## Task requirements
Within the data below, count the lines that include "intro" and give only the count.

## Provided records

-- pv_equiv track=rewrite | github.com/rorySomething/computationalChemistryTools | vasp/vaspAssembleBands.py | getTotalKPoints
-- ===== SOURCE A (Python) =====
-- def getTotalKPoints(points, linePoints):
--   i = 0 ; start = 1 ; restart = False
--   nPoints = min(1, len(points))
--   while i < (len(points)-1):
--     p0 = points[i]; p1 = points[i+1]
--     if p0 == "-" or p1 == "-":
--       i += 1
--       start = 0
--       restart = True
--       continue
--     elif restart:
--       restart = False
--     else:
--       start = 1
--     # start = 1 avoids double counting each listed kpt
--     # nPoints is initially == 1, for the 1st point
--     # Then continuously add linePoints from p0 to p1
--     # If there is a break from '-' entry
--     # start = 0, to acount for the 1st leading point
--     # of a new set of points separate from the previous set
--     #   If that makes sense
--     for j in range(start,linePoints+1):
--       nPoints += 1
--     i += 1
--   return nPoints
-- ===== SOURCE B (Python) =====
-- def getTotalKPoints(points, linePoints):
--     # One pass over adjacent pairs; per-segment point count computed by
--     # direct arithmetic instead of an inner counting loop.
--     if not points:
--         return 0
--     total = 1
--     in_break = False
--     for p0, p1 in zip(points, points[1:]):
--         if p0 == "-" or p1 == "-":
--             in_break = True
--         else:
--             total += max(0, linePoints + 1 - (0 if in_break else 1))
--             in_break = False
--     return total
-- ===== Notes on version B (the rewrite author's own statement) =====
-- stated objective: faster
-- what changed: Replaces A's inner point-by-point counting loop (range(start, linePoints+1) incrementing nPoints) with a direct per-segment arithmetic addition max(0, linePoints+1-start) in a single fold over adjacent pairs.
import Mathlib
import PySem

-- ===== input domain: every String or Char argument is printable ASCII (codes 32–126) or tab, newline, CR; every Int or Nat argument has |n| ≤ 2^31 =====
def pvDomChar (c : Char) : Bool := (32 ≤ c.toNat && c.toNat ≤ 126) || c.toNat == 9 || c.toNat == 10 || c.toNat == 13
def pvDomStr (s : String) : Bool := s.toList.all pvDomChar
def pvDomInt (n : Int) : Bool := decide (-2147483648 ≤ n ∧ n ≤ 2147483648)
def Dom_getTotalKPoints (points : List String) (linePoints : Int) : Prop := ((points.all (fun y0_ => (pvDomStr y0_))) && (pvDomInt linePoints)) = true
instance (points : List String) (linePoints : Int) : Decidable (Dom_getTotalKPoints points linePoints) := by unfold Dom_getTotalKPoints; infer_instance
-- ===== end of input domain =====

-- B replaces A's inner point-by-point counting loop by a direct arithmetic addition per
-- segment (asymptotically faster in linePoints); return values are identical everywhere.

-- ===== PORT A =====
-- A's while loop advances i by exactly 1 each iteration and only reads points[i], points[i+1];
-- it is ported as the obvious structural recursion on the suffix of `points` starting at i,
-- carrying the loop state (start, restart, nPoints) unchanged.
def getTotalKPointsLoop (linePoints : Int) : List String → Int → Bool → Int → Int
  | p0 :: p1 :: rest, start, restart, nPoints =>
    if p0 = "-" ∨ p1 = "-" then
      -- i += 1; start = 0; restart = True; continue
      getTotalKPointsLoop linePoints (p1 :: rest) 0 true nPoints
    else
      let start' := if restart then start else 1
      -- for j in range(start, linePoints+1): nPoints += 1
      let nPoints' := (PySem.List.pyRange start' (linePoints + 1) 1).foldl
        (fun acc _ => acc + 1) nPoints
      getTotalKPointsLoop linePoints (p1 :: rest) start' false nPoints'
  | _, _, _, nPoints => nPoints

def getTotalKPoints (points : List String) (linePoints : Int) : Int :=
  let nPoints : Int := min 1 (points.length : Int)
  getTotalKPointsLoop linePoints points 1 false nPoints

-- ===== PORT B =====
-- one fold over zip(points, points[1:]); state = (total, in_break)
def getTotalKPoints_alt (points : List String) (linePoints : Int) : Int :=
  match points with
  | [] => 0
  | _ =>
    ((points.zip points.tail).foldl
      (fun (st : Int × Bool) (pq : String × String) =>
        if pq.1 = "-" ∨ pq.2 = "-" then (st.1, true)
        else (st.1 + max 0 (linePoints + 1 - (if st.2 then 0 else 1)), false))
      (1, false)).1

-- ===== PRECONDITION & SPEC =====
def Spec_getTotalKPoints (points : List String) (linePoints : Int) (out : Int) : Prop := out = getTotalKPoints_alt points linePoints
instance (points : List String) (linePoints : Int) (out : Int) : Decidable (Spec_getTotalKPoints points linePoints out) := by unfold Spec_getTotalKPoints; infer_instance

-- ===== CLAIM (what is proved, stated in full; the proofs are below) =====
def Claim_equal_getTotalKPoints : Prop := ∀ (points : List String) (linePoints : Int), Dom_getTotalKPoints points linePoints → Spec_getTotalKPoints points linePoints (getTotalKPoints points linePoints)

-- ===== LEMMAS AND PROOFS =====

-- the inner counting loop of A adds exactly the length of the range
theorem foldl_add_one_range (l : List Int) (n : Int) :
    l.foldl (fun acc _ => acc + 1) n = n + l.length := by
  induction l generalizing n with
  | nil => simp
  | cons x xs ih => simp [List.foldl, ih]; ring

-- the loop of A equals B's fold over adjacent pairs, given the invariant restart → start = 0
theorem loop_eq_fold (linePoints : Int) (l : List String) :
    ∀ (start : Int) (restart : Bool) (n : Int), (restart = true → start = 0) →
      getTotalKPointsLoop linePoints l start restart n =
        ((l.zip l.tail).foldl
          (fun (st : Int × Bool) (pq : String × String) =>
            if pq.1 = "-" ∨ pq.2 = "-" then (st.1, true)
            else (st.1 + max 0 (linePoints + 1 - (if st.2 then 0 else 1)), false))
          (n, restart)).1 := by
  induction l with
  | nil => intro start restart n _; simp [getTotalKPointsLoop]
  | cons p0 rest ih =>
    intro start restart n hinv
    cases rest with
    | nil => simp [getTotalKPointsLoop]
    | cons p1 rest' =>
      by_cases hdash : p0 = "-" ∨ p1 = "-"
      · rw [show getTotalKPointsLoop linePoints (p0 :: p1 :: rest') start restart n =
              getTotalKPointsLoop linePoints (p1 :: rest') 0 true n by
            simp [getTotalKPointsLoop, hdash]]
        rw [ih 0 true n (fun _ => rfl)]
        simp [hdash]
      · rw [show getTotalKPointsLoop linePoints (p0 :: p1 :: rest') start restart n =
              getTotalKPointsLoop linePoints (p1 :: rest') (if restart then start else 1) false
                ((PySem.List.pyRange (if restart then start else 1) (linePoints + 1) 1).foldl
                  (fun acc _ => acc + 1) n) by
            simp [getTotalKPointsLoop, hdash]]
        rw [ih _ false _ (by simp)]
        rw [foldl_add_one_range, PySem.List.length_pyRange_one]
        rw [show (p0 :: p1 :: rest').zip (p0 :: p1 :: rest').tail
              = (p0, p1) :: ((p1 :: rest').zip (p1 :: rest').tail) from rfl]
        rw [List.foldl_cons, if_neg hdash]
        congr 2
        cases restart with
        | false =>
          simp only [Bool.false_eq_true, if_false, Prod.mk.injEq]
          exact ⟨by omega, trivial⟩
        | true =>
          simp only [hinv rfl, if_true, Prod.mk.injEq]
          exact ⟨by omega, trivial⟩

-- ===== VERDICT (by name: the statement is the Claim_ definition above) =====
theorem getTotalKPoints_spec : Claim_equal_getTotalKPoints := by
  intro points linePoints _
  unfold Spec_getTotalKPoints getTotalKPoints getTotalKPoints_alt
  cases points with
  | nil => simp [getTotalKPointsLoop]
  | cons p rest =>
    rw [loop_eq_fold linePoints (p :: rest) 1 false _ (by simp)]
    simp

## Exercise answer
3